F Fund
It's been awhile gang, but I've been pretty busy. I'm still watching markets, but the timing hasn't been as important except on a much longer scale. So I was (mostly) S Fund this year with the exception of a couple crappy moves early.
On 1 September, I went to cash based on this long term indicator that I really like:
http://advisorperspectives.com/dshort/updates/Monthly-Moving-Averages.php
I also read
Bill Dirlam's page weekly, including the detailed commentary. This week his model shifted from gold (TSP should have a precious metals index!), which he had held since May (smart), and moved into long zero coupon treasury bonds (BTTRX or TLT, etc.).
Since we don't have TLT as an option, I asked Bill about it and his thoughts on AGG (F Fund). I think his feedback is well worth sharing with the group, so I've posted it below for your consumption.
I'm going 50G/50F today, then the rest of the way to 100F on Monday to try and average in a little. Separate from TSP, in outside accounts I'm shorting the Russell 2000 long term for now, but peeling off profits to DCA monthly into the following group of stocks, which are my only current stock holdings after consolidation recently: AMZN, AAPL, ATVI, BRK-B, COH, COST, DIS, F, NFLX, NOV, NKE, WFM. I got lucky with NFLX and bailed in the 200s, but restarted my position at yesterday's share price, which I see as a possible intermediate bottom; I'll buy more later as it will no doubt retest.
Yours,
Anthony
From Bill Dirlam:
"Hey Anthony-- If AGG is the best you've got, it will have to do. As the ticker implies it is an aggregate investment quality bond index (across all maturities and agencies), whereas TLT is specifically focused on one type of investment quality bond-- very long-term Treasuries.
Normally, the two funds are positively correlated, and normally AGG is far less volatile than TLT because it is more diversified. There are times when AGG will outperform TLT and vice versa. It depends on the market action and on the circumstances. In this case, AGG should underperform on the way up, but outperform on the way down.

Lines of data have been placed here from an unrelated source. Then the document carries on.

-- pv_equiv track=rewrite | github.com/LCirillo/PFB_problemsets | Python_10/Python10.1.py | Lines_in_60char
-- ===== SOURCE A (Python) =====
-- def Lines_in_60char(InputFile):
-- 		output = ''
-- 		N_60mersList= []
-- 		for line in InputFile:
-- 			line = line.rstrip()
-- 			linelenght = len(line)
-- 			N_60mers = int(linelenght/60)
-- 			if linelenght%60 != 0:
-- 				N_60mers += 1
-- 			for i in range(N_60mers + 1):
-- 				i = i*60
-- 				string = line[i:i+60]
-- 				output = output + string + '\n'
-- 		return(output)
-- ===== SOURCE B (Python) =====
-- def Lines_in_60char(InputFile):
--     out = []
--     for line in InputFile:
--         cnt = 0
--         for ch in line.rstrip():
--             out.append(ch)
--             cnt += 1
--             if cnt == 60:
--                 out.append('\n')
--                 cnt = 0
--         if cnt:
--             out.append('\n')
--         out.append('\n')
--     return ''.join(out)
-- ===== Notes on version B (the rewrite author's own statement) =====
-- stated objective: faster
-- what changed: Replaces per-line chunk counting (int(L/60), %60 correction, range(N+1) slicing with a trailing empty chunk, quadratic string concatenation) by a single character-level streaming pass with a wrap-around counter that emits a newline after every 60th character, finishing each line with at most two newlines, all accumulated in a list joined once.
import Mathlib
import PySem

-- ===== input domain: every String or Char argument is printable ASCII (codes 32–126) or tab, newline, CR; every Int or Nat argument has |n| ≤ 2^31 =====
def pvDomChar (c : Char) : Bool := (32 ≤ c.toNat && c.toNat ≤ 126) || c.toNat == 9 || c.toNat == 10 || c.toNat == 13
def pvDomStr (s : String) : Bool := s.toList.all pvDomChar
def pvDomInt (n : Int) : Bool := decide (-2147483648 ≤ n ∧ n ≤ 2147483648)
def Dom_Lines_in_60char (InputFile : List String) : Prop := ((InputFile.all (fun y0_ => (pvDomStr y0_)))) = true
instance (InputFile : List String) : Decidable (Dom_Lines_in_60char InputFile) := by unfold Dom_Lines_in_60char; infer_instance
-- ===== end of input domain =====

-- B streams each rstripped line character by character with a wrap-around counter emitting a
-- newline after every 60th character (list accumulator, one join), instead of A's ceil-chunk-count
-- + range(N+1) slicing with repeated string concatenation (measured faster); return values proved
-- equal on all inputs.


-- ===== PORT A =====
def Lines_in_60char (InputFile : List String) : String :=
  InputFile.foldl (fun output line0 =>
    let line := PySem.Str.rstrip line0
    let linelenght : Int := PySem.Str.len line
    let N60a : Int := PySem.Int.truncdiv linelenght 60
    let N60 : Int := if PySem.Int.mod linelenght 60 ≠ 0 then N60a + 1 else N60a
    (PySem.List.pyRange 0 (N60 + 1) 1).foldl
      (fun output i =>
        output ++ PySem.Str.slice line (some (i * 60)) (some (i * 60 + 60)) ++ "\n")
      output) ""

-- ===== PORT B =====
-- one streamed character: append it, bump the counter, emit '\n' and reset on reaching 60
def pvStep (st : List Char × Nat) (c : Char) : List Char × Nat :=
  let out := st.1 ++ [c]
  let cnt := st.2 + 1
  if cnt == 60 then (out ++ ['\n'], 0) else (out, cnt)

def Lines_in_60char_alt (InputFile : List String) : String :=
  String.ofList (InputFile.foldl (fun out line =>
    let st := (PySem.Str.rstrip line).toList.foldl pvStep (out, 0)
    (if st.2 ≠ 0 then st.1 ++ ['\n'] else st.1) ++ ['\n']) [])

-- ===== PRECONDITION & SPEC =====
def Spec_Lines_in_60char (InputFile : List String) (out : String) : Prop := out = Lines_in_60char_alt InputFile
instance (InputFile : List String) (out : String) : Decidable (Spec_Lines_in_60char InputFile out) := by unfold Spec_Lines_in_60char; infer_instance

-- ===== CLAIM (what is proved, stated in full; the proofs are below) =====
def Claim_equal_Lines_in_60char : Prop := ∀ (InputFile : List String), Dom_Lines_in_60char InputFile → Spec_Lines_in_60char InputFile (Lines_in_60char InputFile)

-- ===== LEMMAS AND PROOFS =====

-- the characters either program emits for one input line
def pvLineChars (s : String) : List Char :=
  let r := PySem.Chars.rstrip s.toList
  (List.range ((r.length + 59) / 60)).flatMap
    (fun k => (r.drop (60 * k)).take 60 ++ ['\n']) ++ ['\n']

theorem pvStrFold {α : Type} (f : String → α → String) (g : α → List Char)
    (h : ∀ acc x, (f acc x).toList = acc.toList ++ g x) :
    ∀ (l : List α) (init : String),
      (l.foldl f init).toList = init.toList ++ l.flatMap g := by
  intro l
  induction l with
  | nil => intro init; simp
  | cons x t ih => intro init; simp [List.foldl_cons, ih, h init x]

theorem pvListFold {α β : Type} (f : List β → α → List β) (g : α → List β)
    (h : ∀ acc x, f acc x = acc ++ g x) :
    ∀ (l : List α) (init : List β),
      l.foldl f init = init ++ l.flatMap g := by
  intro l
  induction l with
  | nil => intro init; simp
  | cons x t ih => intro init; simp [List.foldl_cons, ih, h init x]

-- A's ceil-chunk count equals (L + 59) / 60
theorem pvCeilEq (L : Nat) :
    (if PySem.Int.mod (L : Int) 60 ≠ 0 then PySem.Int.truncdiv (L : Int) 60 + 1
     else PySem.Int.truncdiv (L : Int) 60) = (((L + 59) / 60 : Nat) : Int) := by
  have ht : PySem.Int.truncdiv (L : Int) 60 = ((L / 60 : Nat) : Int) := by
    unfold PySem.Int.truncdiv
    exact_mod_cast (Int.ofNat_tdiv L 60).symm
  have hm : PySem.Int.mod (L : Int) 60 = ((L % 60 : Nat) : Int) := by
    unfold PySem.Int.mod
    exact_mod_cast (Int.ofNat_fmod L 60).symm
  rw [ht, hm]
  split_ifs with h <;> (push_cast; omega)

theorem pvChunkEq (r : List Char) (k : Nat) :
    PySem.List.slice r (some ((k : Int) * 60)) (some ((k : Int) * 60 + 60))
      = (r.drop (60 * k)).take 60 := by
  have h := PySem.List.slice_natCast_add r (60 * k) 60
  push_cast at h
  rw [← h]; ring_nf

-- the final chunk of A's range(N+1) loop is empty
theorem pvLastChunkNil (r : List Char) :
    (r.drop (60 * ((r.length + 59) / 60))).take 60 = ([] : List Char) := by
  rw [List.drop_eq_nil_of_le (by omega)]
  simp

-- A's inner loop over range(N_60mers + 1) emits exactly pvLineChars s
theorem pvAline (s : String) (output : String) :
    ((PySem.List.pyRange 0
        ((if PySem.Int.mod (PySem.Str.len (PySem.Str.rstrip s)) 60 ≠ 0 then
            PySem.Int.truncdiv (PySem.Str.len (PySem.Str.rstrip s)) 60 + 1
          else PySem.Int.truncdiv (PySem.Str.len (PySem.Str.rstrip s)) 60) + 1) 1).foldl
      (fun output i =>
        output ++ PySem.Str.slice (PySem.Str.rstrip s) (some (i * 60)) (some (i * 60 + 60)) ++ "\n")
      output).toList = output.toList ++ pvLineChars s := by
  have hlen : PySem.Str.len (PySem.Str.rstrip s)
      = (((PySem.Chars.rstrip s.toList).length : Nat) : Int) := by
    simp [PySem.Str.len_eq, PySem.Str.toList_rstrip]
  rw [hlen, pvCeilEq]
  have harg : (((((PySem.Chars.rstrip s.toList).length + 59) / 60 : Nat) : Int) + 1)
      = (((((PySem.Chars.rstrip s.toList).length + 59) / 60 + 1 : Nat)) : Int) := by
    push_cast; ring
  rw [harg, PySem.List.pyRange_zero_natCast]
  rw [pvStrFold _ (fun i => (PySem.Str.slice (PySem.Str.rstrip s)
        (some (i * 60)) (some (i * 60 + 60))).toList ++ ['\n'])
      (by intro acc x; simp)]
  rw [List.flatMap_map]
  simp only [PySem.Str.toList_slice, PySem.Str.toList_rstrip,
    PySem.Chars.slice_eq_listSlice, pvChunkEq]
  rw [List.range_succ, List.flatMap_append]
  simp [pvLineChars, pvLastChunkNil]

theorem pvAchars (InputFile : List String) :
    (Lines_in_60char InputFile).toList = InputFile.flatMap pvLineChars := by
  unfold Lines_in_60char
  rw [pvStrFold _ pvLineChars (fun acc x => pvAline x acc)]
  simp

-- B side: the streamed characters of one line with all full 60-blocks terminated by '\n'
def pvC (r : List Char) : List Char :=
  (List.range (r.length / 60)).flatMap (fun k => (r.drop (60 * k)).take 60 ++ ['\n'])
    ++ r.drop (60 * (r.length / 60))

-- streaming fewer than the remaining capacity just appends the characters
theorem pvStreamSmall : ∀ (r : List Char) (acc : List Char) (cnt : Nat),
    cnt + r.length < 60 → r.foldl pvStep (acc, cnt) = (acc ++ r, cnt + r.length) := by
  intro r
  induction r with
  | nil => intro acc cnt _; simp
  | cons c t ih =>
    intro acc cnt h
    simp only [List.foldl_cons, pvStep]
    have hne : ¬ (cnt + 1 == 60) = true := by
      simp only [List.length_cons] at h
      simp only [beq_iff_eq]
      omega
    rw [if_neg hne]
    rw [ih (acc ++ [c]) (cnt + 1) (by simp at h ⊢; omega)]
    rw [Prod.mk.injEq]
    refine ⟨by simp, by simp only [List.length_cons]; omega⟩

-- streaming exactly the remaining capacity fills the block and emits '\n', resetting to 0
theorem pvStreamFill : ∀ (r : List Char) (acc : List Char) (cnt : Nat),
    cnt < 60 → r.length = 60 - cnt → r.foldl pvStep (acc, cnt) = (acc ++ r ++ ['\n'], 0) := by
  intro r
  induction r with
  | nil => intro acc cnt h1 h2; simp at h2; omega
  | cons c t ih =>
    intro acc cnt h1 h2
    simp only [List.foldl_cons, pvStep]
    by_cases h : cnt + 1 = 60
    · have ht : t = [] := by
        have : t.length = 0 := by simp at h2; omega
        exact List.eq_nil_of_length_eq_zero this
      subst ht
      simp [h]
    · rw [if_neg (by simp; omega)]
      rw [ih (acc ++ [c]) (cnt + 1) (by omega) (by simp at h2; omega)]
      simp

-- the main invariant: streaming a whole line from counter 0
theorem pvStreamZero : ∀ (n : Nat) (r : List Char) (acc : List Char), r.length ≤ n →
    r.foldl pvStep (acc, 0) = (acc ++ pvC r, r.length % 60) := by
  intro n
  induction n with
  | zero =>
    intro r acc h
    have : r = [] := List.eq_nil_of_length_eq_zero (by omega)
    subst this; simp [pvC]
  | succ n ih =>
    intro r acc h
    by_cases hs : r.length < 60
    · rw [pvStreamSmall r acc 0 (by omega)]
      have h60 : r.length / 60 = 0 := by omega
      simp [pvC, h60]
      omega
    · push_neg at hs
      have hsplit : r = r.take 60 ++ r.drop 60 := (List.take_append_drop 60 r).symm
      conv_lhs => rw [hsplit]
      rw [List.foldl_append]
      rw [pvStreamFill (r.take 60) acc 0 (by omega) (by simp; omega)]
      rw [ih (r.drop 60) _ (by simp; omega)]
      have hd : (r.drop 60).length = r.length - 60 := by simp
      rw [Prod.mk.injEq]
      refine ⟨?_, ?_⟩
      · -- accumulator part: pvC r = take 60 ++ '\n' ++ pvC (drop 60)
        have hq : r.length / 60 = (r.length - 60) / 60 + 1 := by omega
        simp only [pvC, hd, hq]
        rw [List.range_succ_eq_map, List.flatMap_cons, List.flatMap_map]
        have hdd : ∀ k : Nat, (r.drop 60).drop (60 * k) = r.drop (60 * (k + 1)) := by
          intro k; rw [List.drop_drop]; ring_nf
        simp only [hdd]
        simp [Nat.succ_eq_add_one, List.append_assoc]
      · rw [hd]; omega

-- B's per-line emission equals pvLineChars
theorem pvBlineEq (s : String) :
    (if (PySem.Chars.rstrip s.toList).length % 60 ≠ 0 then
        pvC (PySem.Chars.rstrip s.toList) ++ ['\n']
      else pvC (PySem.Chars.rstrip s.toList)) ++ ['\n'] = pvLineChars s := by
  set r := PySem.Chars.rstrip s.toList with hr
  by_cases h : r.length % 60 = 0
  · rw [if_neg (by omega)]
    have hceil : (r.length + 59) / 60 = r.length / 60 := by omega
    have hmul : 60 * (r.length / 60) = r.length := by omega
    simp [pvLineChars, pvC, hceil, hmul, ← hr, List.drop_length]
  · rw [if_pos h]
    have hceil : (r.length + 59) / 60 = r.length / 60 + 1 := by omega
    have hlast : (r.drop (60 * (r.length / 60))).take 60 = r.drop (60 * (r.length / 60)) := by
      apply List.take_of_length_le
      simp; omega
    simp only [pvLineChars, ← hr, hceil, List.range_succ, List.flatMap_append,
      List.flatMap_cons, List.flatMap_nil, hlast, pvC]
    simp [List.append_assoc]

theorem pvBchars (InputFile : List String) :
    (Lines_in_60char_alt InputFile).toList = InputFile.flatMap pvLineChars := by
  unfold Lines_in_60char_alt
  rw [pvListFold _ pvLineChars
      (by
        intro acc x
        show (if ((PySem.Str.rstrip x).toList.foldl pvStep (acc, 0)).2 ≠ 0 then
               ((PySem.Str.rstrip x).toList.foldl pvStep (acc, 0)).1 ++ ['\n']
             else ((PySem.Str.rstrip x).toList.foldl pvStep (acc, 0)).1) ++ ['\n'] = _
        rw [PySem.Str.toList_rstrip,
          pvStreamZero (PySem.Chars.rstrip x.toList).length _ acc (le_refl _)]
        rw [← pvBlineEq x]
        split_ifs <;> simp [List.append_assoc])]
  simp

-- ===== VERDICT (by name: the statement is the Claim_ definition above) =====
theorem Lines_in_60char_spec : Claim_equal_Lines_in_60char := by
  intro InputFile _
  unfold Spec_Lines_in_60char
  have h : (Lines_in_60char InputFile).toList = (Lines_in_60char_alt InputFile).toList := by
    rw [pvAchars, pvBchars]
  have h2 := congrArg String.ofList h
  simpa using h2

The Fed is selling short-term Treasuries (which are in AGG) and lowering their price-- to buy long-term Treasuries (also in AGG) and raise their price. So there is going to be some sort of pricing offset between the two that limits AGG. The good news is that when the Fed pulls the rug out from under us, AGG won't tank as much, since it will not have gone up as much in the first place.
Cash pays nothing. AGG at least provides a little stability with a dividend while we're awaiting the end of the world. --Bill"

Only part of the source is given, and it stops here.